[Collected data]
-- pv_equiv track=rewrite | github.com/cla7aye15I4nd/cla7aye15i4nd.github.io | blog_engine/markdown_ext.py | normalize_list_indentation
-- ===== SOURCE A (Python) =====
-- def normalize_list_indentation(markdown_text: str) -> str:
--     """
--     Convert 2-space GitHub-style indents to 4-space for markdown parser.
--
--     GitHub uses 2-space indentation for nested lists, but standard markdown
--     requires 4-space indentation. This function normalizes the indentation.
--
--     Args:
--         markdown_text: Markdown content with potential 2-space indents
--
--     Returns:
--         Markdown content with normalized 4-space indents
--     """
--     lines = markdown_text.split('\n')
--     result = []
--
--     for line in lines:
--         # Count leading spaces
--         stripped = line.lstrip(' ')
--
--         # Check if this is a list item line
--         if stripped.startswith(('-', '*', '+')) or (stripped and stripped[0].isdigit() and '.' in stripped[:4]):
--             indent = len(line) - len(stripped)
--             # Convert 2-space multiples to 4-space multiples
--             if indent > 0:
--                 new_indent = (indent // 2) * 4
--                 result.append(' ' * new_indent + stripped)
--             else:
--                 result.append(line)
--         else:
--             result.append(line)
--
--     return '\n'.join(result)
-- ===== SOURCE B (Python) =====
-- def _is_list_line(body):
--     return body.startswith(('-', '*', '+')) or (body and body[0].isdigit() and '.' in body[:4])
--
--
-- def normalize_list_indentation(markdown_text: str) -> str:
--     """Single forward scan over the text (no split/join): at each line start,
--     measure the run of leading spaces, take the line body up to the newline,
--     and emit either a rescaled 4-space indent or the original prefix."""
--     out = []
--     i, n = 0, len(markdown_text)
--     while True:
--         j = i
--         while j < n and markdown_text[j] == ' ':
--             j += 1
--         k = j
--         while k < n and markdown_text[k] != '\n':
--             k += 1
--         body = markdown_text[j:k]
--         if j > i and _is_list_line(body):
--             out.append(' ' * (((j - i) // 2) * 4))
--         else:
--             out.append(markdown_text[i:j])
--         out.append(body)
--         if k == n:
--             break
--         out.append('\n')
--         i = k + 1
--     return ''.join(out)
-- ===== Notes on version B (the rewrite author's own statement) =====
-- stated objective: alternative
-- what changed: Replaced the split-into-lines / per-line list / join pipeline with a single forward index scan over the text that measures each line's leading-space run and body in place and emits the output incrementally, never materialising a list of lines.
import Mathlib
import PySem

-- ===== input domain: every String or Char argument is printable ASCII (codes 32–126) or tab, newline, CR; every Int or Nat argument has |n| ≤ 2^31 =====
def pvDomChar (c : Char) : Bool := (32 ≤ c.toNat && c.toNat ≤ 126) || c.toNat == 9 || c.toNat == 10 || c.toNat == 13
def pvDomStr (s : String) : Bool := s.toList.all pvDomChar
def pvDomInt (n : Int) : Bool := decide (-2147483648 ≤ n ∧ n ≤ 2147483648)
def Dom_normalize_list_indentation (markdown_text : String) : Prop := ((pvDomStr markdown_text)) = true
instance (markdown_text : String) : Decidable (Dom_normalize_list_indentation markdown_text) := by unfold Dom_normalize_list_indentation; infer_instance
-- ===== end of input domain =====

-- B replaces A's split-into-lines/per-line-list/join pipeline with a single forward scan over the
-- character stream that emits each line's (possibly rescaled) indent and body in place; objective: alternative.

-- ===== PORT A =====
-- body of A's for-loop over lines (Python lstrip(' ') = dropWhile (· == ' '), exact)
def pvLineA (line : List Char) : List Char :=
  let stripped := line.dropWhile (fun c => c == ' ')
  let isItem :=
    PySem.Chars.startswith stripped ['-'] || PySem.Chars.startswith stripped ['*'] ||
    PySem.Chars.startswith stripped ['+'] ||
    (match stripped with
     | [] => false
     | c0 :: _ => PySem.Chars.isdigit c0 && PySem.Chars.isIn ['.'] (PySem.Chars.slice stripped none (some 4)))
  if isItem then
    let indent := line.length - stripped.length
    if indent > 0 then List.replicate ((indent / 2) * 4) ' ' ++ stripped
    else line
  else line

def normalize_list_indentation (markdown_text : String) : String :=
  let lines := PySem.Chars.splitOn markdown_text.toList ['\n']
  let result := lines.foldl (fun result line => result ++ [pvLineA line]) []
  String.ofList (PySem.Chars.join ['\n'] result)

-- ===== PORT B =====
def pvIsListLine (body : List Char) : Bool :=
  PySem.Chars.startswith body ['-'] || PySem.Chars.startswith body ['*'] ||
  PySem.Chars.startswith body ['+'] ||
  (match body with
   | [] => false
   | c0 :: _ => PySem.Chars.isdigit c0 && PySem.Chars.isIn ['.'] (PySem.Chars.slice body none (some 4)))

-- B's while-loop: at a line start, advance over the run of leading spaces, then over the
-- body up to '\n', emit the (possibly rescaled) prefix plus the body, and continue past the '\n'
def pvScanB (cs : List Char) : List Char :=
  let spaces := cs.takeWhile (fun c => c == ' ')
  let rest := cs.dropWhile (fun c => c == ' ')
  let body := rest.takeWhile (fun c => c != '\n')
  let pre :=
    if spaces.length > 0 && pvIsListLine body then
      List.replicate ((spaces.length / 2) * 4) ' '
    else spaces
  match h : rest.dropWhile (fun c => c != '\n') with
  | [] => pre ++ body
  | _ :: t => pre ++ body ++ '\n' :: pvScanB t
termination_by cs.length
decreasing_by
  have h2 := List.length_dropWhile_le (p := fun c => c != '\n') (l := cs.dropWhile (fun c => c == ' '))
  have h3 := List.length_dropWhile_le (p := fun c => c == ' ') (l := cs)
  rw [h] at h2
  simp at h2
  omega

def normalize_list_indentation_alt (markdown_text : String) : String :=
  String.ofList (pvScanB markdown_text.toList)

-- ===== PRECONDITION & SPEC =====
def Spec_normalize_list_indentation (markdown_text : String) (out : String) : Prop := out = normalize_list_indentation_alt markdown_text
instance (markdown_text : String) (out : String) : Decidable (Spec_normalize_list_indentation markdown_text out) := by unfold Spec_normalize_list_indentation; infer_instance

-- ===== CLAIM (what is proved, stated in full; the proofs are below) =====
def Claim_equal_normalize_list_indentation : Prop := ∀ (markdown_text : String), Dom_normalize_list_indentation markdown_text → Spec_normalize_list_indentation markdown_text (normalize_list_indentation markdown_text)

-- ===== LEMMAS AND PROOFS =====
def pvConsHead (x : List Char) : List (List Char) → List (List Char)
  | [] => [x]
  | h :: t => (x ++ h) :: t

def pvSplitNL : List Char → List (List Char)
  | [] => [[]]
  | c :: cs => if c = '\n' then [] :: pvSplitNL cs else pvConsHead [c] (pvSplitNL cs)

theorem pvSplitNL_ne_nil (cs : List Char) : pvSplitNL cs ≠ [] := by
  cases cs with
  | nil => simp [pvSplitNL]
  | cons c cs =>
    simp only [pvSplitNL]
    split
    · simp
    · cases h : pvSplitNL cs <;> simp [pvConsHead]

theorem pvSplitNL_view (cs : List Char) : pvSplitNL cs =
    (match cs.dropWhile (fun c => c != '\n') with
     | [] => [cs.takeWhile (fun c => c != '\n')]
     | _ :: t => cs.takeWhile (fun c => c != '\n') :: pvSplitNL t) := by
  induction cs with
  | nil => rfl
  | cons c cs ih =>
    by_cases hc : c = '\n'
    · subst hc; simp [pvSplitNL, List.dropWhile_cons, List.takeWhile_cons]
    · simp only [pvSplitNL, hc, if_false, ih, List.dropWhile_cons, List.takeWhile_cons]
      cases hd : List.dropWhile (fun c => c != '\n') cs <;> simp [hc, hd, pvConsHead]

theorem pvSplitOn_go_eq (fuel : Nat) :
    ∀ (l : List Char) (cur : List Char) (acc : List (List Char)), l.length ≤ fuel →
      PySem.Chars.splitOn.go ['\n'] fuel l cur acc =
        acc.reverse ++ pvConsHead cur.reverse (pvSplitNL l) := by
  induction fuel with
  | zero =>
    intro l cur acc hl
    have : l = [] := by cases l <;> simp_all
    subst this
    simp [PySem.Chars.splitOn.go, pvSplitNL, pvConsHead]
  | succ f ih =>
    intro l cur acc hl
    cases l with
    | nil => simp [PySem.Chars.splitOn.go, pvSplitNL, pvConsHead]
    | cons c rest =>
      by_cases hc : c = '\n'
      · subst hc
        rw [PySem.Chars.splitOn.go]
        rw [if_pos (by simp [List.isPrefixOf])]
        rw [show List.drop ['\n'].length ('\n' :: rest) = rest from rfl]
        rw [ih rest [] (List.reverse cur :: acc) (by simp at hl; omega)]
        simp only [pvSplitNL, pvConsHead, if_pos rfl, List.reverse_cons, List.reverse_reverse]
        cases hsp : pvSplitNL rest with
        | nil => exact absurd hsp (pvSplitNL_ne_nil rest)
        | cons hd tl => simp [pvConsHead]
      · rw [PySem.Chars.splitOn.go]
        rw [if_neg (by simp [List.isPrefixOf]; exact fun h => hc h.symm)]
        rw [ih rest (c :: cur) acc (by simp at hl; omega)]
        simp only [pvSplitNL, hc, if_false]
        cases hsp : pvSplitNL rest with
        | nil => simp [pvConsHead]
        | cons hd tl => simp [pvConsHead]

theorem pvSplitOn_eq (cs : List Char) : PySem.Chars.splitOn cs ['\n'] = pvSplitNL cs := by
  rw [PySem.Chars.splitOn, pvSplitOn_go_eq (cs.length + 1) cs [] [] (by omega)]
  cases h : pvSplitNL cs with
  | nil => exact absurd h (pvSplitNL_ne_nil cs)
  | cons hd tl => simp [pvConsHead]
theorem pvLineA_eq (l : List Char) :
    pvLineA l =
      (if pvIsListLine (l.dropWhile (fun c => c == ' ')) then
         if l.length - (l.dropWhile (fun c => c == ' ')).length > 0 then
           List.replicate (((l.length - (l.dropWhile (fun c => c == ' ')).length) / 2) * 4) ' ' ++
             l.dropWhile (fun c => c == ' ')
         else l
       else l) := rfl

-- per-line agreement: B's emitted chunk for one line is A's transformed line
theorem pvLine_eq (l : List Char) :
    (if (l.takeWhile (fun c => c == ' ')).length > 0 && pvIsListLine ((l.dropWhile (fun c => c == ' '))) then
       List.replicate (((l.takeWhile (fun c => c == ' ')).length / 2) * 4) ' '
     else l.takeWhile (fun c => c == ' ')) ++ l.dropWhile (fun c => c == ' ') = pvLineA l := by
  have hsplit := List.takeWhile_append_dropWhile (p := fun c => c == ' ') (l := l)
  have hlen : (l.takeWhile (fun c => c == ' ')).length =
      l.length - (l.dropWhile (fun c => c == ' ')).length := by
    have := congrArg List.length hsplit
    simp only [List.length_append] at this
    omega
  rw [pvLineA_eq]
  cases hb : pvIsListLine (l.dropWhile (fun c => c == ' ')) with
  | false => simpa [hb] using hsplit
  | true =>
    simp only [hb, Bool.and_true, if_true]
    by_cases hsp : (l.takeWhile (fun c => c == ' ')).length > 0
    · rw [if_pos (by simp [hsp]), if_pos (by omega), ← hlen]
    · have c1 : ¬ (decide ((List.takeWhile (fun c => c == ' ') l).length > 0) = true) := by
        rw [decide_eq_true_iff]
        exact hsp
      have c2 : ¬ (l.length - (List.dropWhile (fun c => c == ' ') l).length > 0) := by omega
      rw [if_neg c1, if_neg c2]
      exact hsplit

theorem pvTakeSpaces (cs : List Char) :
    cs.takeWhile (fun c => c == ' ') = (cs.takeWhile (fun c => c != '\n')).takeWhile (fun c => c == ' ') := by
  induction cs with
  | nil => rfl
  | cons c cs ih =>
    by_cases hs : c = ' '
    · subst hs; simp [List.takeWhile_cons, ih]
    · by_cases hn : c = '\n'
      · subst hn; simp [List.takeWhile_cons]
      · simp [List.takeWhile_cons, hs, hn]
theorem pvBodyEq (cs : List Char) :
    (cs.dropWhile (fun c => c == ' ')).takeWhile (fun c => c != '\n') =
      (cs.takeWhile (fun c => c != '\n')).dropWhile (fun c => c == ' ') := by
  induction cs with
  | nil => rfl
  | cons c cs ih =>
    by_cases hs : c = ' '
    · subst hs; simp [List.takeWhile_cons, List.dropWhile_cons, ih]
    · by_cases hn : c = '\n'
      · subst hn; simp [List.takeWhile_cons, List.dropWhile_cons]
      · simp [List.takeWhile_cons, List.dropWhile_cons, hs, hn]
theorem pvTailEq (cs : List Char) :
    (cs.dropWhile (fun c => c == ' ')).dropWhile (fun c => c != '\n') =
      cs.dropWhile (fun c => c != '\n') := by
  induction cs with
  | nil => rfl
  | cons c cs ih =>
    by_cases hs : c = ' '
    · subst hs; simp [List.dropWhile_cons, ih]
    · by_cases hn : c = '\n'
      · subst hn; simp [List.dropWhile_cons]
      · simp [List.dropWhile_cons, hs, hn]

theorem pvScanB_eq_join_aux (n : Nat) : ∀ cs : List Char, cs.length ≤ n →
    pvScanB cs = PySem.Chars.join ['\n'] ((pvSplitNL cs).map pvLineA) := by
  induction n with
  | zero =>
    intro cs hl
    have hc : cs = [] := by cases cs <;> simp_all
    subst hc
    simp [pvScanB, pvSplitNL, pvLineA, PySem.Chars.join, List.intercalate]
  | succ n ih =>
    intro cs hl
    rw [pvScanB, pvSplitNL_view cs]
    split
    next h =>
      have htail : cs.dropWhile (fun c => c != '\n') = [] := (pvTailEq cs) ▸ h
      rw [htail]
      simp only [List.map_cons, List.map_nil]
      rw [PySem.Chars.join_singleton]
      rw [pvTakeSpaces cs, pvBodyEq cs]
      exact pvLine_eq _
    next x t h =>
      have htail : cs.dropWhile (fun c => c != '\n') = x :: t := (pvTailEq cs) ▸ h
      have hlt : t.length ≤ n := by
        have h2 := List.length_dropWhile_le (p := fun c => c != '\n') (l := cs)
        rw [htail] at h2
        simp at h2
        omega
      rw [htail]
      obtain ⟨b, bl, hbl⟩ : ∃ b bl, (pvSplitNL t).map pvLineA = b :: bl := by
        cases hsp : pvSplitNL t with
        | nil => exact absurd hsp (pvSplitNL_ne_nil t)
        | cons p q => exact ⟨pvLineA p, q.map pvLineA, by simp [hsp]⟩
      simp only [List.map_cons, hbl]
      rw [PySem.Chars.join_cons_cons]
      rw [← hbl, ← ih t hlt]
      rw [pvTakeSpaces cs, pvBodyEq cs]
      rw [← pvLine_eq (cs.takeWhile (fun c => c != '\n'))]
      simp

theorem pvScanB_eq_join (cs : List Char) :
    pvScanB cs = PySem.Chars.join ['\n'] ((pvSplitNL cs).map pvLineA) :=
  pvScanB_eq_join_aux cs.length cs le_rfl

-- ===== VERDICT (by name: the statement is the Claim_ definition above) =====
theorem normalize_list_indentation_spec : Claim_equal_normalize_list_indentation := by
  intro markdown_text _
  unfold Spec_normalize_list_indentation normalize_list_indentation normalize_list_indentation_alt
  simp only []
  rw [PySem.List.foldl_append_singleton_eq_map, pvSplitOn_eq, pvScanB_eq_join]
  simp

» PROBLEM DETAILS
Look through the records above for the string "absurd", then copy every line that has it.

» RESPONSE FOR THIS EXERCISE
        | nil => exact absurd hsp (pvSplitNL_ne_nil rest)
  | nil => exact absurd h (pvSplitNL_ne_nil cs)
        | nil => exact absurd hsp (pvSplitNL_ne_nil t)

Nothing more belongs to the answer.